Compilers: lex analysis/ Some Good News Most programming languages use very similar lexical analyzers – –e.g. the same kind of IDs, INTs, punctuation, and keywords Once you've written one lexical analyzer, you can reuse it for other languages with only minor changes.

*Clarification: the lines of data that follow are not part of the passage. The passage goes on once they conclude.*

-- pv_equiv track=rewrite | github.com/vaibhav-jha/document_qa | myGPT/mygpt_utils.py | _table_candidates_
-- ===== SOURCE A (Python) =====
-- def _table_candidates_(row_mask):
--     candidates = []
--     first, last = 0, 1
--     first_flag = True
--     for i, row in enumerate(row_mask):
--         if not row:
--             first_flag = True
--             if (last - first) > 3:
--                 candidates.append((first, last))
--             first = i
--             last = i + 1
--
--         else:
--             if first_flag:
--                 first = i
--                 first_flag = False
--             last = i + 1
--
--     return candidates
-- ===== SOURCE B (Python) =====
-- def _table_candidates_(row_mask):
--     # Gap-scan: collect the indices of falsy rows; each maximal truthy run that is
--     # closed by a falsy row spans [start, j) for consecutive falsy indices; emit it
--     # when longer than 3.  A trailing truthy run has no closing falsy row and is
--     # therefore never emitted.
--     falsy = [i for i, row in enumerate(row_mask) if not row]
--     out = []
--     start = 0
--     for j in falsy:
--         if j - start > 3:
--             out.append((start, j))
--         start = j + 1
--     return out
-- ===== Notes on version B (the rewrite author's own statement) =====
-- stated objective: simpler
-- what changed: Replaces the flag/first/last state machine with a gap scan: collect the falsy indices once, then emit the gap between consecutive falsy indices when it exceeds 3 (the trailing run, never closed by a falsy row, is naturally dropped).
import Mathlib
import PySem

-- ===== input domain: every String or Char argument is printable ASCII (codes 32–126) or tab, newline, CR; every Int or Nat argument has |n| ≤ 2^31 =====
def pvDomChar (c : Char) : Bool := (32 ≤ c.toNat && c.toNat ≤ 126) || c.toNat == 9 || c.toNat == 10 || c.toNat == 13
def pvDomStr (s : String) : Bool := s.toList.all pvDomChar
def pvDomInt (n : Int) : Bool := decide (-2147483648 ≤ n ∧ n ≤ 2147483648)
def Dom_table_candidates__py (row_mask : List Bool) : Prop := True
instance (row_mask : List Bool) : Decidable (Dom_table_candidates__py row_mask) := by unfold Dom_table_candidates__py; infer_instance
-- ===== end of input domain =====

-- B replaces A's flag/first/last state machine by a gap scan over the falsy indices (simpler; same cost).


-- ===== PORT A =====
-- loop bodies factored out as named step functions (same code, named)
def pvAStep (st : List (Int × Int) × Int × Int × Bool) (p : Int × Bool) : List (Int × Int) × Int × Int × Bool :=
  let (candidates, first, last, first_flag) := st
  let i := p.1
  if !p.2 then
    ((if last - first > 3 then candidates ++ [(first, last)] else candidates), i, i + 1, true)
  else
    (candidates, (if first_flag then i else first), i + 1, false)

def pvBStep (st : List (Int × Int) × Int) (j : Int) : List (Int × Int) × Int :=
  ((if j - st.2 > 3 then st.1 ++ [(st.2, j)] else st.1), j + 1)

-- state = (candidates, first, last, first_flag)
def table_candidates__py (row_mask : List Bool) : List (Int × Int) :=
  let s := (PySem.List.enumerate row_mask).foldl pvAStep ([], 0, 1, true)
  s.1

-- ===== PORT B =====
-- state = (out, start)
def table_candidates__py_alt (row_mask : List Bool) : List (Int × Int) :=
  let falsy : List Int := ((PySem.List.enumerate row_mask).filter (fun p => !p.2)).map (·.1)
  let s := falsy.foldl pvBStep ([], 0)
  s.1

-- ===== PRECONDITION & SPEC =====
def Spec_table_candidates__py (row_mask : List Bool) (out : List (Int × Int)) : Prop := out = table_candidates__py_alt row_mask
instance (row_mask : List Bool) (out : List (Int × Int)) : Decidable (Spec_table_candidates__py row_mask out) := by unfold Spec_table_candidates__py; infer_instance

-- ===== CLAIM (what is proved, stated in full; the proofs are below) =====
def Claim_equal_table_candidates__py : Prop := ∀ (row_mask : List Bool), Dom_table_candidates__py row_mask → Spec_table_candidates__py row_mask (table_candidates__py row_mask)

-- ===== LEMMAS AND PROOFS =====

-- the loop invariant relating A's state to B's state when the next index to process is n
def pvInv (n : Int) (st : List (Int × Int) × Int × Int × Bool) (bs : List (Int × Int) × Int) : Prop :=
  st.1 = bs.1 ∧
  ((st.2.2.2 = true ∧ bs.2 = n ∧ st.2.2.1 - st.2.1 ≤ 1) ∨
   (st.2.2.2 = false ∧ st.2.1 = bs.2 ∧ st.2.2.1 = n))

theorem pvLoop (l : List Bool) (n : Int) (st : List (Int × Int) × Int × Int × Bool)
    (bs : List (Int × Int) × Int) (h : pvInv n st bs) :
    ((PySem.List.enumerate l n).foldl pvAStep st).1 =
      ((((PySem.List.enumerate l n).filter (fun p => !p.2)).map (·.1)).foldl pvBStep bs).1 := by
  induction l generalizing n st bs with
  | nil => simpa [PySem.List.enumerate_nil] using h.1
  | cons b t ih =>
    rw [PySem.List.enumerate_cons]
    obtain ⟨cands, first, last, flag⟩ := st
    obtain ⟨out, start⟩ := bs
    obtain ⟨h1, h2⟩ := h
    simp only at h1
    cases b with
    | false =>
      simp only [List.filter_cons, List.foldl_cons, List.map_cons]
      refine ih (n + 1) _ _ ?_
      constructor
      · -- output components equal after the step
        show (if last - first > 3 then cands ++ [(first, last)] else cands)
            = (if n - start > 3 then out ++ [(start, n)] else out)
        rcases h2 with ⟨_, hb, hle⟩ | ⟨_, hf, hl⟩
        · simp only at hb hle
          rw [if_neg (by omega), if_neg (by omega), h1]
        · simp only at hf hl
          subst hf hl h1
          rfl
      · exact Or.inl ⟨rfl, by simp [pvBStep], by simp [pvAStep]⟩
    | true =>
      simp only [List.filter_cons, List.foldl_cons, List.map_cons]
      refine ih (n + 1) _ _ ?_
      rcases h2 with ⟨hfl, hb, _⟩ | ⟨hfl, hf, hl⟩
      · simp only at hfl hb; subst hfl hb
        exact ⟨h1, Or.inr ⟨rfl, by simp [pvAStep], by simp [pvAStep]⟩⟩
      · simp only at hfl hf hl; subst hfl hf hl
        exact ⟨h1, Or.inr ⟨rfl, by simp [pvAStep], by simp [pvAStep]⟩⟩

-- ===== VERDICT (by name: the statement is the Claim_ definition above) =====
theorem table_candidates__py_spec : Claim_equal_table_candidates__py := by
  intro row_mask _
  show table_candidates__py row_mask = table_candidates__py_alt row_mask
  have := pvLoop row_mask 0 ([], 0, 1, true) ([], 0)
    ⟨rfl, Or.inl ⟨rfl, rfl, by norm_num⟩⟩
  exact this
-- the main combinatorial equivalence, on an arbitrary counter (K, cnt)
theorem pvMain (K : List Char) (cnt : Char → Int) (hnd : K.Nodup) (hne : K ≠ [])
    (hpos : ∀ k ∈ K, 1 ≤ cnt k) : pvAval (K.map cnt) = pvBval K cnt := by
  have hvne : K.map cnt ≠ [] := by simpa using hne
  obtain ⟨x0, t0, hx0⟩ := List.exists_cons_of_ne_nil hvne
  have hx0v : x0 ∈ K.map cnt := hx0 ▸ List.mem_cons_self ..
  by_cases hall : ∀ a ∈ K.map cnt, ∀ b ∈ K.map cnt, a = b
  · have hB : pvBval K cnt = true := by
      rw [pvBval, pvAllEqB_of_allE _ hall]; rfl
    have hD1 : (PySem.Set.ofList (K.map cnt) : List Int) = [x0] :=
      pvEqSingleton (PySem.Set.nodup_ofList _) ((PySem.Set.mem_ofList _ _).mpr hx0v)
        (fun y hy => hall y ((PySem.Set.mem_ofList _ _).mp hy) x0 hx0v)
    rw [pvAval, hB]
    simp [hD1]
  · have hAEf : pvAllEqB (K.map cnt) = false := by
      cases h : pvAllEqB (K.map cnt)
      · rfl
      · exact absurd (pvAllE_of_pvAllEqB _ h) hall
    have hBany : pvBval K cnt
        = K.any (fun ch => pvAllEqB (if cnt ch - 1 == 0 then pvVe K cnt ch else pvVi K cnt ch)) := by
      rw [pvBval, hAEf]; rfl
    have hDnd : (PySem.Set.ofList (K.map cnt) : List Int).Nodup := PySem.Set.nodup_ofList _
    have hDmem : ∀ x, x ∈ (PySem.Set.ofList (K.map cnt) : List Int) ↔ x ∈ K.map cnt :=
      fun x => PySem.Set.mem_ofList _ x
    have hD2 : 2 ≤ (PySem.Set.ofList (K.map cnt) : List Int).length := by
      rcases hl : (PySem.Set.ofList (K.map cnt) : List Int) with _ | ⟨c, _ | ⟨d, t⟩⟩
      · exact absurd ((hDmem x0).mpr hx0v) (by simp [hl])
      · exfalso
        apply hall
        intro a ha b hb
        have ha' := (hDmem a).mpr ha
        have hb' := (hDmem b).mpr hb
        rw [hl] at ha' hb'
        simp at ha' hb'
        rw [ha', hb']
      · simp
    rcases Nat.lt_or_ge (PySem.Set.ofList (K.map cnt) : List Int).length 3 with h3 | h3
    · -- exactly two distinct frequencies
      have hlen : (PySem.Set.ofList (K.map cnt) : List Int).length = 2 := by omega
      obtain ⟨a, b, hDab⟩ := List.length_eq_two.mp hlen
      have hab : a ≠ b := by
        rw [hDab] at hDnd
        simp [List.nodup_cons] at hDnd
        exact hDnd
      have hav : a ∈ K.map cnt := (hDmem a).mp (by simp [hDab])
      have hbv : b ∈ K.map cnt := (hDmem b).mp (by simp [hDab])
      have hmemv : ∀ x ∈ K.map cnt, x = a ∨ x = b := by
        intro x hx
        have := (hDmem x).mpr hx
        rw [hDab] at this
        simpa using this
      have hca : 1 ≤ (K.map cnt).count a := List.count_pos_iff.mpr hav
      have hcb : 1 ≤ (K.map cnt).count b := List.count_pos_iff.mpr hbv
      rw [pvAval, hBany]
      rw [hlen, if_neg (by omega : ¬ (2 > 2)), if_neg (by decide : ¬ (((2:Nat) == 1) = true)),
        hDab, pvMinPair, pvMaxPair]
      rcases lt_or_gt_of_ne hab with h | h
      · rw [if_neg (by omega : ¬ b < a), if_pos h]
        rw [Bool.eq_iff_iff]
        rw [pvAIff _ a b hcb, List.any_eq_true]
        exact (pvCase2 K cnt hnd hpos a b h hmemv hav hbv).symm
      · rw [if_pos h, if_neg (by omega : ¬ a < b)]
        rw [Bool.eq_iff_iff]
        rw [pvAIff _ b a hca, List.any_eq_true]
        exact (pvCase2 K cnt hnd hpos b a h
          (fun x hx => (hmemv x hx).symm) hbv hav).symm
    · -- three or more distinct frequencies: both sides are false
      have hA : pvAval (K.map cnt) = false := by
        rw [pvAval]
        simp only [if_pos (by omega : (PySem.Set.ofList (K.map cnt) : List Int).length > 2)]
      rw [hA, hBany]
      symm
      rw [List.any_eq_false]
      intro ch hch
      obtain ⟨a, b, c, haD, hbD, hcD, hab, hac, hbc⟩ := pvThreeDistinct hDnd h3
      obtain ⟨ka, hka, hcka⟩ := List.mem_map.mp ((hDmem a).mp haD)
      obtain ⟨kb, hkb, hckb⟩ := List.mem_map.mp ((hDmem b).mp hbD)
      obtain ⟨kc, hkc, hckc⟩ := List.mem_map.mp ((hDmem c).mp hcD)
      by_cases hka' : ka = ch
      · have h1 : kb ≠ ch := fun h => hab (by rw [← hcka, ← hckb, hka', h])
        have h2 : kc ≠ ch := fun h => hac (by rw [← hcka, ← hckc, hka', h])
        rw [Bool.not_eq_true]
        exact pvModNotAllE K cnt ch kb kc hkb hkc h1 h2 (by rw [hckb, hckc]; exact hbc)
      · by_cases hkb' : kb = ch
        · have h2 : kc ≠ ch := fun h => hbc (by rw [← hckb, ← hckc, hkb', h])
          rw [Bool.not_eq_true]
          exact pvModNotAllE K cnt ch ka kc hka hkc hka' h2 (by rw [hcka, hckc]; exact hac)
        · rw [Bool.not_eq_true]
          exact pvModNotAllE K cnt ch ka kb hka hkb hka' hkb' (by rw [hcka, hckb]; exact hab)

-- ===== VERDICT (by name: the statement is the Claim_ definition above) =====
theorem check_spec : Claim_equal_check := by
  unfold Claim_equal_check Spec_check
  intro s _ hpre
  have hL : s.toList ≠ [] := by simpa using hpre
  rw [pvCheckEq, pvCheckAltEq, pvValuesCounter]
  refine pvMain _ _ (PySem.Set.nodup_ofList _) ?_ ?_
  · obtain ⟨x, t, hx⟩ := List.exists_cons_of_ne_nil hL
    exact List.ne_nil_of_mem ((PySem.Set.mem_ofList _ x).mpr (hx ▸ List.mem_cons_self ..))
  · intro k hk
    have : k ∈ s.toList := (PySem.Set.mem_ofList _ k).mp hk
    have : 0 < s.toList.count k := List.count_pos_iff.mpr this
    omega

Compilers: lex analysis/ From REs to Code Automatically 1. Write the REs for the language. 2. Convert to Non-deterministic Finite Automata (NFA). 3. Convert to Deterministic Finite Automata (DFA) 4. Convert to a table that can be 'plugged' into an 'empty' lexical analyser. There are tools that will do stages 2-4 automatically. We'll look at one such tool, lex, in the next chapter.